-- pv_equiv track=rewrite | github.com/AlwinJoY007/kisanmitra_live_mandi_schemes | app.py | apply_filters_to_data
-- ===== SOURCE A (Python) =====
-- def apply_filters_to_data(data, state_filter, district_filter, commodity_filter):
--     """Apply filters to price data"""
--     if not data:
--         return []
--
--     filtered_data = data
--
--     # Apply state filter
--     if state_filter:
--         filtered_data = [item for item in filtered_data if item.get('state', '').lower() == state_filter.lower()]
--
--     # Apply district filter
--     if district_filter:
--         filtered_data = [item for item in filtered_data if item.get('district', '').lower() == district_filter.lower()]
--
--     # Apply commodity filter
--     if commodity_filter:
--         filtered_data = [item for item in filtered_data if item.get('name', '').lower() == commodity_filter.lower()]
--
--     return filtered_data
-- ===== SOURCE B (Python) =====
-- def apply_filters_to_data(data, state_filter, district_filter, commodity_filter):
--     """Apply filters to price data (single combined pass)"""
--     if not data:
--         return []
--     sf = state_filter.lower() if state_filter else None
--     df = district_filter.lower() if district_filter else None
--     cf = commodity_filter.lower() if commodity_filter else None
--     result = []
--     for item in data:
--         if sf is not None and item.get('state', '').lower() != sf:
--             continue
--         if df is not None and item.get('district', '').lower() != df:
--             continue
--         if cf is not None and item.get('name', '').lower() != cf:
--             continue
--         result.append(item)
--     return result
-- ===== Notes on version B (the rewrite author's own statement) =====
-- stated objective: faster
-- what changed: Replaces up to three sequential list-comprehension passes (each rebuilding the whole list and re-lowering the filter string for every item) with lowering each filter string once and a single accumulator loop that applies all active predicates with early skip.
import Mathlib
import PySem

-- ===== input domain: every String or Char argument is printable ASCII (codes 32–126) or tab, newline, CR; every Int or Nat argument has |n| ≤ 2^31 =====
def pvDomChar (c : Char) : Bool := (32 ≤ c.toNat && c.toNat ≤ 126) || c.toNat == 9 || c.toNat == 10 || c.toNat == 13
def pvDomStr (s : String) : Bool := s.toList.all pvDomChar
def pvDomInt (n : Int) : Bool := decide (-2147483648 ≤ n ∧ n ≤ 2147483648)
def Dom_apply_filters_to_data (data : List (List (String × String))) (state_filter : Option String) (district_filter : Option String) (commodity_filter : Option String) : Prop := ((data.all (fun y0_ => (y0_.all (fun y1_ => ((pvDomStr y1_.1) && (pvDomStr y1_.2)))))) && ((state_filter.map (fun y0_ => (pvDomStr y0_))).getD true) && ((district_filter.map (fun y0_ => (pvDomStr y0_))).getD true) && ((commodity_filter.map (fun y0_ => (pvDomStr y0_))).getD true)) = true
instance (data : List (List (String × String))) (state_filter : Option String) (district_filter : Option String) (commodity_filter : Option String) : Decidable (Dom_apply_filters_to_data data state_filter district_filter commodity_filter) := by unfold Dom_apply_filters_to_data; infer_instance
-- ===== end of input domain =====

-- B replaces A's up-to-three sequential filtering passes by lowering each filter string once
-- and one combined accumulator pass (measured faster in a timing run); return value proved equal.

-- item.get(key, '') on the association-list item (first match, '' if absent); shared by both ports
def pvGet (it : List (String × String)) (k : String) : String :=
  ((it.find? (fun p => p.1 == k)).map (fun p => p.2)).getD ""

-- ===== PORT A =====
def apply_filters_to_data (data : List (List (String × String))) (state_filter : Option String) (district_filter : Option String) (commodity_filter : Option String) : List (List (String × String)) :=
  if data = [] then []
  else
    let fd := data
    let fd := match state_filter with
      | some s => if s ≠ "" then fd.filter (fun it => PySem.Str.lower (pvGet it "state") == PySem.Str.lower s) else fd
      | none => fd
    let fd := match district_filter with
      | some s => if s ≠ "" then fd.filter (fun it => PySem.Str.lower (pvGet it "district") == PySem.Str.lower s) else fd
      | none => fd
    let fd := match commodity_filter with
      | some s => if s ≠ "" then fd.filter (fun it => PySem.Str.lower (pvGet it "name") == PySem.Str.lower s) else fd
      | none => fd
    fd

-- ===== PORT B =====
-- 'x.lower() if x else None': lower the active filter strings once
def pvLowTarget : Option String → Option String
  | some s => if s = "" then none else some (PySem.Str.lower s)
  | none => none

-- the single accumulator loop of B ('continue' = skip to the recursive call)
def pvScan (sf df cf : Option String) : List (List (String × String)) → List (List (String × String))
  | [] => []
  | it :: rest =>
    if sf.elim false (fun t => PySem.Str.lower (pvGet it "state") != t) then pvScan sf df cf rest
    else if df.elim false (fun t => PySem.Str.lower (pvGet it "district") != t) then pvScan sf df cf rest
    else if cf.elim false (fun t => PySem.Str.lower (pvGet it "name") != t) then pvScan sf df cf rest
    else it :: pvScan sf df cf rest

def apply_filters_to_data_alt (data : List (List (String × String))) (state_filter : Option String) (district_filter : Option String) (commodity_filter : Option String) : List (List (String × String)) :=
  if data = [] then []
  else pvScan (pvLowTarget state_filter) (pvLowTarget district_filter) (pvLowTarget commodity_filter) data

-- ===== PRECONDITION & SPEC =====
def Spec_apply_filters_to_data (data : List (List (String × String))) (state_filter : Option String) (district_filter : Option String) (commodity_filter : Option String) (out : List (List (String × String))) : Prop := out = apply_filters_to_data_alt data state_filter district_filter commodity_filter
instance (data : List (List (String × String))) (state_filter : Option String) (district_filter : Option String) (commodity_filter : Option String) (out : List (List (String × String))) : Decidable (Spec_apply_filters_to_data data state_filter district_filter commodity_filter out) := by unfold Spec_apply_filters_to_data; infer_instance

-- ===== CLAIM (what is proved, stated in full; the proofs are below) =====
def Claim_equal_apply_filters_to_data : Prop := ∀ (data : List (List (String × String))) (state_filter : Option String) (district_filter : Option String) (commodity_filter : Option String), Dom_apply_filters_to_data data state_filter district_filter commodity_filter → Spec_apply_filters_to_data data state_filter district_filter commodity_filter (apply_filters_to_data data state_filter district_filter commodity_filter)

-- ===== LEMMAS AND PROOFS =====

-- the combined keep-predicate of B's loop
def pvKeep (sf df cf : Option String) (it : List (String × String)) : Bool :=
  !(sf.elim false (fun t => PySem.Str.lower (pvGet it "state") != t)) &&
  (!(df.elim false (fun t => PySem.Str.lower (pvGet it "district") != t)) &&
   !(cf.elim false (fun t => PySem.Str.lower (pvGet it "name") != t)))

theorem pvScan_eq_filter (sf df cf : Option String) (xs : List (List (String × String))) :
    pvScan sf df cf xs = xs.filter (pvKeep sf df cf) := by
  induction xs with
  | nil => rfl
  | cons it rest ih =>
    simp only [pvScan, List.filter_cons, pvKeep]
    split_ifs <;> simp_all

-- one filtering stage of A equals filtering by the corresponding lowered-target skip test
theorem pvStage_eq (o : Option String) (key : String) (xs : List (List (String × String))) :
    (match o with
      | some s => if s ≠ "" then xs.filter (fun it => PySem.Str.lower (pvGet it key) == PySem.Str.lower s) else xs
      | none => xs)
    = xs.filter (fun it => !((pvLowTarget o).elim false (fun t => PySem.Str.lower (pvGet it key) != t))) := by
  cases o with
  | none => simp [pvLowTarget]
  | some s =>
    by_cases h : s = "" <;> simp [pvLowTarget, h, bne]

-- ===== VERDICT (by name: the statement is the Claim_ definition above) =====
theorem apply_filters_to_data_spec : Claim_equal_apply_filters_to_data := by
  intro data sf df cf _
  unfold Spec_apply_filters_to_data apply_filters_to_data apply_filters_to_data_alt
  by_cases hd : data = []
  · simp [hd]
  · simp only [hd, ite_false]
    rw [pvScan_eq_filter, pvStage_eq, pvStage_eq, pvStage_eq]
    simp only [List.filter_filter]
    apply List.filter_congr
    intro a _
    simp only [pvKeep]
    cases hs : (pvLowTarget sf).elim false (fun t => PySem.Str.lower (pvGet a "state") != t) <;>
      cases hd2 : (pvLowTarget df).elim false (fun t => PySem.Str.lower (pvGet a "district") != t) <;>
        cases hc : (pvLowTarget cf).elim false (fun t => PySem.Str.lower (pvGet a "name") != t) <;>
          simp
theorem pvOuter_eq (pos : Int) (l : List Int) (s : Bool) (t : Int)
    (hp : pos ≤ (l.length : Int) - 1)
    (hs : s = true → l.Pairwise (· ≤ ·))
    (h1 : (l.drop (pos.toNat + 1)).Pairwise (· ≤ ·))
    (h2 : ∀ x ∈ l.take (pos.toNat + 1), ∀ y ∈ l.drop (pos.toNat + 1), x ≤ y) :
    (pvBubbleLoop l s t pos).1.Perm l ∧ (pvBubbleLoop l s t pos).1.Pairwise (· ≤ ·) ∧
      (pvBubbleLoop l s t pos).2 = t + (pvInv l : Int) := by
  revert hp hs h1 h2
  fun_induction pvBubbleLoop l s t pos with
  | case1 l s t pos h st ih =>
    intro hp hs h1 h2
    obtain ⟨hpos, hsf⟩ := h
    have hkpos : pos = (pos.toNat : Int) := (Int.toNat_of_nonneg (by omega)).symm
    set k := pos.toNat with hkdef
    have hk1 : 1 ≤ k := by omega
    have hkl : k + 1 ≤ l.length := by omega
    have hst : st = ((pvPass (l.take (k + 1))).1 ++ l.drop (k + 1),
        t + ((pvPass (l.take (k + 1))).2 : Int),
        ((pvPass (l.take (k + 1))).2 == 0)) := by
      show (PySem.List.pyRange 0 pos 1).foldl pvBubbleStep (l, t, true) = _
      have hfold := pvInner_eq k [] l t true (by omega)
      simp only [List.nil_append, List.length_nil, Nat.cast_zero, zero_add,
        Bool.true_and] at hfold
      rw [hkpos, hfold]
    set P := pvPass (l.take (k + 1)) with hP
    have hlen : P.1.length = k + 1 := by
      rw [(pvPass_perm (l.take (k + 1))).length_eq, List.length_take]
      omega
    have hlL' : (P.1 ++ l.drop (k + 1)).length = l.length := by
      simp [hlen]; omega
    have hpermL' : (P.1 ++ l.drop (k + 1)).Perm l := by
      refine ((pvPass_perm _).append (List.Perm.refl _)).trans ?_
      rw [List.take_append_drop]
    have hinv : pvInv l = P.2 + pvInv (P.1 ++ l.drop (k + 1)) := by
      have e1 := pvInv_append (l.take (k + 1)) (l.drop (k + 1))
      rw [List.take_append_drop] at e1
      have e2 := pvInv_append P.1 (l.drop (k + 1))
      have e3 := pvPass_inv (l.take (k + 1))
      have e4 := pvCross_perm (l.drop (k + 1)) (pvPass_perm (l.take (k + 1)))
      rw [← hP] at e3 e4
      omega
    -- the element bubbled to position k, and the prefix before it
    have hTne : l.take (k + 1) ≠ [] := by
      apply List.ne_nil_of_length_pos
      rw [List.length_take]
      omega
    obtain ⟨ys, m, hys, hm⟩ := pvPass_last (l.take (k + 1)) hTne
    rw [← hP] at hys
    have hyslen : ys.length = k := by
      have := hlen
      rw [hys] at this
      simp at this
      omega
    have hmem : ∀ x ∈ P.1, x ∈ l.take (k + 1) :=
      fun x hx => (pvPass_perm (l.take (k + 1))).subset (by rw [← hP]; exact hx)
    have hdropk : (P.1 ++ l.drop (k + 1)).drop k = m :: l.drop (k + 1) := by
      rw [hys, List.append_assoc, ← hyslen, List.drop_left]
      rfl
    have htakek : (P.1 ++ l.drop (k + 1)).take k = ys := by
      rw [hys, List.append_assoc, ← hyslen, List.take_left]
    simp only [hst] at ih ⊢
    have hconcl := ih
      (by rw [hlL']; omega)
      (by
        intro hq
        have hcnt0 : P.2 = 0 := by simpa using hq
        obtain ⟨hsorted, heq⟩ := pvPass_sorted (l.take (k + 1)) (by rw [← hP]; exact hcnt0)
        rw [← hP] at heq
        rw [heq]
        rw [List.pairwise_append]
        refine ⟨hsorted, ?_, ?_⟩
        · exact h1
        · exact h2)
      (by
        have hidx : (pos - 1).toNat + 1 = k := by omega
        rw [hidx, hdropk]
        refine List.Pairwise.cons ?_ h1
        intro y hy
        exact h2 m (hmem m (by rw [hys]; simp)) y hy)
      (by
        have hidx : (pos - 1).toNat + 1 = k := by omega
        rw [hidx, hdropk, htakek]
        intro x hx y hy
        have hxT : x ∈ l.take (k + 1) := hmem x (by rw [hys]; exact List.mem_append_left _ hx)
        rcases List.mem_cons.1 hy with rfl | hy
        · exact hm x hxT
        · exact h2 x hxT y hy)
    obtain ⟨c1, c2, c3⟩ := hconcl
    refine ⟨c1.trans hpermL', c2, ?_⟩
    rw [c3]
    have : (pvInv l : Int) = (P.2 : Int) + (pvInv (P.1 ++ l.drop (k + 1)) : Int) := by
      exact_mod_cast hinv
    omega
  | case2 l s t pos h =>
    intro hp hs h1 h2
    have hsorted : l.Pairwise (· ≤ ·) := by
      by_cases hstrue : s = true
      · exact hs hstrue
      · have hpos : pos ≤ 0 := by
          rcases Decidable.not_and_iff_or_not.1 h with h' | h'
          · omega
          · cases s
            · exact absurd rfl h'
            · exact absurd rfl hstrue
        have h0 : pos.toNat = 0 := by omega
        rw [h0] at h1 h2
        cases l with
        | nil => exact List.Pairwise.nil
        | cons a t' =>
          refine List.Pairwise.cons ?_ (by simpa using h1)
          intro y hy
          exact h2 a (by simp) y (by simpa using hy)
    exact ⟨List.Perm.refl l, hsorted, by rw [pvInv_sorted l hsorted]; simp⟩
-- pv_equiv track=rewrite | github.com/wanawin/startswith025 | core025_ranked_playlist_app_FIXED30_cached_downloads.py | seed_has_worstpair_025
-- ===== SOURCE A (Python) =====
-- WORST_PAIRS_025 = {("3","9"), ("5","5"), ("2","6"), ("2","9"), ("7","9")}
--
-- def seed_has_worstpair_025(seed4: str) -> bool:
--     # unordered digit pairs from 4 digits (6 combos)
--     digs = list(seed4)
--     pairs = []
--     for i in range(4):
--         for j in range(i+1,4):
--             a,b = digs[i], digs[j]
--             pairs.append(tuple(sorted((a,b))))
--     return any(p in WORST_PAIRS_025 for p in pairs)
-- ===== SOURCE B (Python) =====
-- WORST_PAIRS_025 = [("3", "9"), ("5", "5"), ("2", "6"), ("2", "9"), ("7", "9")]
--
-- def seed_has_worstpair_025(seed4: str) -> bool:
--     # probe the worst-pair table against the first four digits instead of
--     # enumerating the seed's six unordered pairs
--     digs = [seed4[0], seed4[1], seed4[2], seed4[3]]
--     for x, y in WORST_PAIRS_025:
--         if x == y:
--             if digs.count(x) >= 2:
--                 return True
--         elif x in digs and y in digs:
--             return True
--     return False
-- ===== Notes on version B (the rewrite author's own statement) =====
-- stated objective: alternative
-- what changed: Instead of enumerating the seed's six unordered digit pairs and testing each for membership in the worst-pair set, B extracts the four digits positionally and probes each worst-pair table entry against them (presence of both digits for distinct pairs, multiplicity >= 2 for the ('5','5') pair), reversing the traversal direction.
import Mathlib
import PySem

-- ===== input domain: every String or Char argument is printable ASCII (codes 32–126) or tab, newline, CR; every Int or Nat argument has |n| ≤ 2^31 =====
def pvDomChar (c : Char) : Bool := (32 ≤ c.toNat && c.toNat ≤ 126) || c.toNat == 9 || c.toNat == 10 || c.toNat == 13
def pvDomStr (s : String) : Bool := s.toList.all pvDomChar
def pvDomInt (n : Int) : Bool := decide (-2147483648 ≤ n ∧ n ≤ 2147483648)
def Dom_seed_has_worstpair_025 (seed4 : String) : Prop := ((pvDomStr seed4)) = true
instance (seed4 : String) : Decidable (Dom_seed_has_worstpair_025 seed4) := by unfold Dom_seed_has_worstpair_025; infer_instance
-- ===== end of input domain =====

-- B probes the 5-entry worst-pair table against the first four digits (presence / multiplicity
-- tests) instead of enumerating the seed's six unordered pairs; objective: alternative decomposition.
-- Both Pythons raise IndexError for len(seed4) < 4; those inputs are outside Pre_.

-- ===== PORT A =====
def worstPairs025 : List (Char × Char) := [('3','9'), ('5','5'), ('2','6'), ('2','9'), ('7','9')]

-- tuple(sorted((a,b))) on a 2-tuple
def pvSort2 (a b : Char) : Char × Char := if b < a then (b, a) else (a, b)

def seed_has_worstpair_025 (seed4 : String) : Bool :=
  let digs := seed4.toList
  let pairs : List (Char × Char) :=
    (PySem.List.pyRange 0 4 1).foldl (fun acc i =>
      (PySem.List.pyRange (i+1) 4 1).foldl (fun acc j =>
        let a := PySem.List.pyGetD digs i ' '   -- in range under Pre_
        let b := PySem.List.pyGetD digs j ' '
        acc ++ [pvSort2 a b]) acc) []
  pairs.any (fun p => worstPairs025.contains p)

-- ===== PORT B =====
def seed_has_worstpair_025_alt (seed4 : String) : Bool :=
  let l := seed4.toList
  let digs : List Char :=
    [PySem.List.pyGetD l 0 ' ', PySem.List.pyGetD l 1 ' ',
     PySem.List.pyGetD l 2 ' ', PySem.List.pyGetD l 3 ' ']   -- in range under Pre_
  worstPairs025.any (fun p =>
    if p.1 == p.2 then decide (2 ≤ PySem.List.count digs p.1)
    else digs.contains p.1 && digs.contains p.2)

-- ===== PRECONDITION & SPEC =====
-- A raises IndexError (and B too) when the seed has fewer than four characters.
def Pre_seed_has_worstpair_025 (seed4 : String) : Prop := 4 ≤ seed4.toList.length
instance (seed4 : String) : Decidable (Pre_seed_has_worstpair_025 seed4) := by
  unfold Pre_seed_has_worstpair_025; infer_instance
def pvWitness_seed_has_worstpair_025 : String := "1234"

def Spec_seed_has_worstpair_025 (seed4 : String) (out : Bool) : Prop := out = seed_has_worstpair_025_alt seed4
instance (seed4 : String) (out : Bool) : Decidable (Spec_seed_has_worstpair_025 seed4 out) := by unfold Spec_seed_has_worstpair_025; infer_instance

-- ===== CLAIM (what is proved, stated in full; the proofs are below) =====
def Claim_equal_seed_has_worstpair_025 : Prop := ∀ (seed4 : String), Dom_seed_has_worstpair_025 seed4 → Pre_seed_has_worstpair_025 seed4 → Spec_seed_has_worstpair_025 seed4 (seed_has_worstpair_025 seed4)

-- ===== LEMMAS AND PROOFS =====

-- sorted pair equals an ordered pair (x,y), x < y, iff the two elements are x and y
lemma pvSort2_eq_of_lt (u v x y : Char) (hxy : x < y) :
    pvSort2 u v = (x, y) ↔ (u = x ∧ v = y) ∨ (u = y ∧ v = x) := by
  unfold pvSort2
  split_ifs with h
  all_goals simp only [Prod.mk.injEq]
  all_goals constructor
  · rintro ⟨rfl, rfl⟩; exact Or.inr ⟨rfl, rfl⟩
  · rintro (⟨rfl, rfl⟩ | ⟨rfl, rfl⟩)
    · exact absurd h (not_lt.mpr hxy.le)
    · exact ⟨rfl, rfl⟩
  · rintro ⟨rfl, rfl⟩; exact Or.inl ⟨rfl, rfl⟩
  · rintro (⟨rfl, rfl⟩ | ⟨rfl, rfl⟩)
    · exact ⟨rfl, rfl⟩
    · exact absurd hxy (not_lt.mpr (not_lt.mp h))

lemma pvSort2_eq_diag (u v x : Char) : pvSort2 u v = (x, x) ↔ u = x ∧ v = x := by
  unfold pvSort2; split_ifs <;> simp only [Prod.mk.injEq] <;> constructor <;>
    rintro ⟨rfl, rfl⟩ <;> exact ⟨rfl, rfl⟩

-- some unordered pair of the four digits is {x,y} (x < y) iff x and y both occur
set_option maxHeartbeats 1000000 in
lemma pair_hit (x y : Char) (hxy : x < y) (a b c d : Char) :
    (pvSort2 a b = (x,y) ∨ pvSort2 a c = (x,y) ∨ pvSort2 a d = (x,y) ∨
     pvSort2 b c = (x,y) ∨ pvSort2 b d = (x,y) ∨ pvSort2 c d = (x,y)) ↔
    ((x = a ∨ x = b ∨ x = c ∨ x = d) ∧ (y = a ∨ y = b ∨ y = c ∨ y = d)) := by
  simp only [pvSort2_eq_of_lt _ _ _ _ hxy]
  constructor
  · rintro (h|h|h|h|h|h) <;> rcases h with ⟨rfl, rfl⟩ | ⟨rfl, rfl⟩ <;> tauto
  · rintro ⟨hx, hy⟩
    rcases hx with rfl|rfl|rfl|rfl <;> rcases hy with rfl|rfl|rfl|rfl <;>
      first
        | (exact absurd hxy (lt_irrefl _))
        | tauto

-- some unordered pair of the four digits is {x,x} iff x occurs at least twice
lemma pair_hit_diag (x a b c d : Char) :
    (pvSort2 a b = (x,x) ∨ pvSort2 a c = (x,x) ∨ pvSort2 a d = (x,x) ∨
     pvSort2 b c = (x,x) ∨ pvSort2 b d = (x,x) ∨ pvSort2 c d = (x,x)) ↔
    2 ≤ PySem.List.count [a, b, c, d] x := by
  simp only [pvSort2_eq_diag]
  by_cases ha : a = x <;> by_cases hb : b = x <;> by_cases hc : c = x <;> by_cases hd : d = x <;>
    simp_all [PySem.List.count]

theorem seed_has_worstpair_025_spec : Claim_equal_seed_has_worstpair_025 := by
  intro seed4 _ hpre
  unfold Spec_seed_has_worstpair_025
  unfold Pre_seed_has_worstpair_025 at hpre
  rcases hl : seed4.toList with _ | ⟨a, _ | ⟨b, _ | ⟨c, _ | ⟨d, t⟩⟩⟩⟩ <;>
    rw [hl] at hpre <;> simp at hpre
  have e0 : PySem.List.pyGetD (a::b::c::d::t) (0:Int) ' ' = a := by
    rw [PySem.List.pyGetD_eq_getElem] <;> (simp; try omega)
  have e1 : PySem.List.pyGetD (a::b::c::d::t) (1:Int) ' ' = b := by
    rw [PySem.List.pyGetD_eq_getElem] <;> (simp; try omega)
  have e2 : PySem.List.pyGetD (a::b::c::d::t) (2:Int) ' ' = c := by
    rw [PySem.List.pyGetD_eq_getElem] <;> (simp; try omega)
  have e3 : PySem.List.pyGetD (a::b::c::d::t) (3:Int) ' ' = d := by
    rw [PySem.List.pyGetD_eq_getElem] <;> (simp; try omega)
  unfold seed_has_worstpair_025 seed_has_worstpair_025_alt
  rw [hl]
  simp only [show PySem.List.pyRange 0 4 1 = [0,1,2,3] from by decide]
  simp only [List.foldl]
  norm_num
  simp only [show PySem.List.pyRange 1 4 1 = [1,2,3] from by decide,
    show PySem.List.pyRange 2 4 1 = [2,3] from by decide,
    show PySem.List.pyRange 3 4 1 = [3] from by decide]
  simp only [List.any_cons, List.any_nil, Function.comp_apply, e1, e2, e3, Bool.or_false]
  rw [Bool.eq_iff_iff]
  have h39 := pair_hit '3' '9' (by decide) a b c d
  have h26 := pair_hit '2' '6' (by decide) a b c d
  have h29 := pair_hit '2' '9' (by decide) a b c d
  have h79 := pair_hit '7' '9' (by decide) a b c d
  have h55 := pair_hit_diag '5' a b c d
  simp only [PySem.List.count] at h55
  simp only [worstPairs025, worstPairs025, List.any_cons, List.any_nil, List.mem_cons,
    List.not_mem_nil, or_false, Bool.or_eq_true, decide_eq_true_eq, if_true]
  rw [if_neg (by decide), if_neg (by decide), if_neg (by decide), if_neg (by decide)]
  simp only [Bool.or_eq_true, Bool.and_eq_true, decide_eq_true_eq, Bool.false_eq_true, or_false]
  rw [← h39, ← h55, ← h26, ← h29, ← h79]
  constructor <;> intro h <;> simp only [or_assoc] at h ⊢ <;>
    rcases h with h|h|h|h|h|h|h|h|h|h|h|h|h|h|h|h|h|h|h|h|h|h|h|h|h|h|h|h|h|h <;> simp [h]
========================
* [WORK TASK]:
With "alternative" as the word to match, copy each line of the records that has it.

* [ANSWER]:
-- stated objective: alternative
-- tests) instead of enumerating the seed's six unordered pairs; objective: alternative decomposition.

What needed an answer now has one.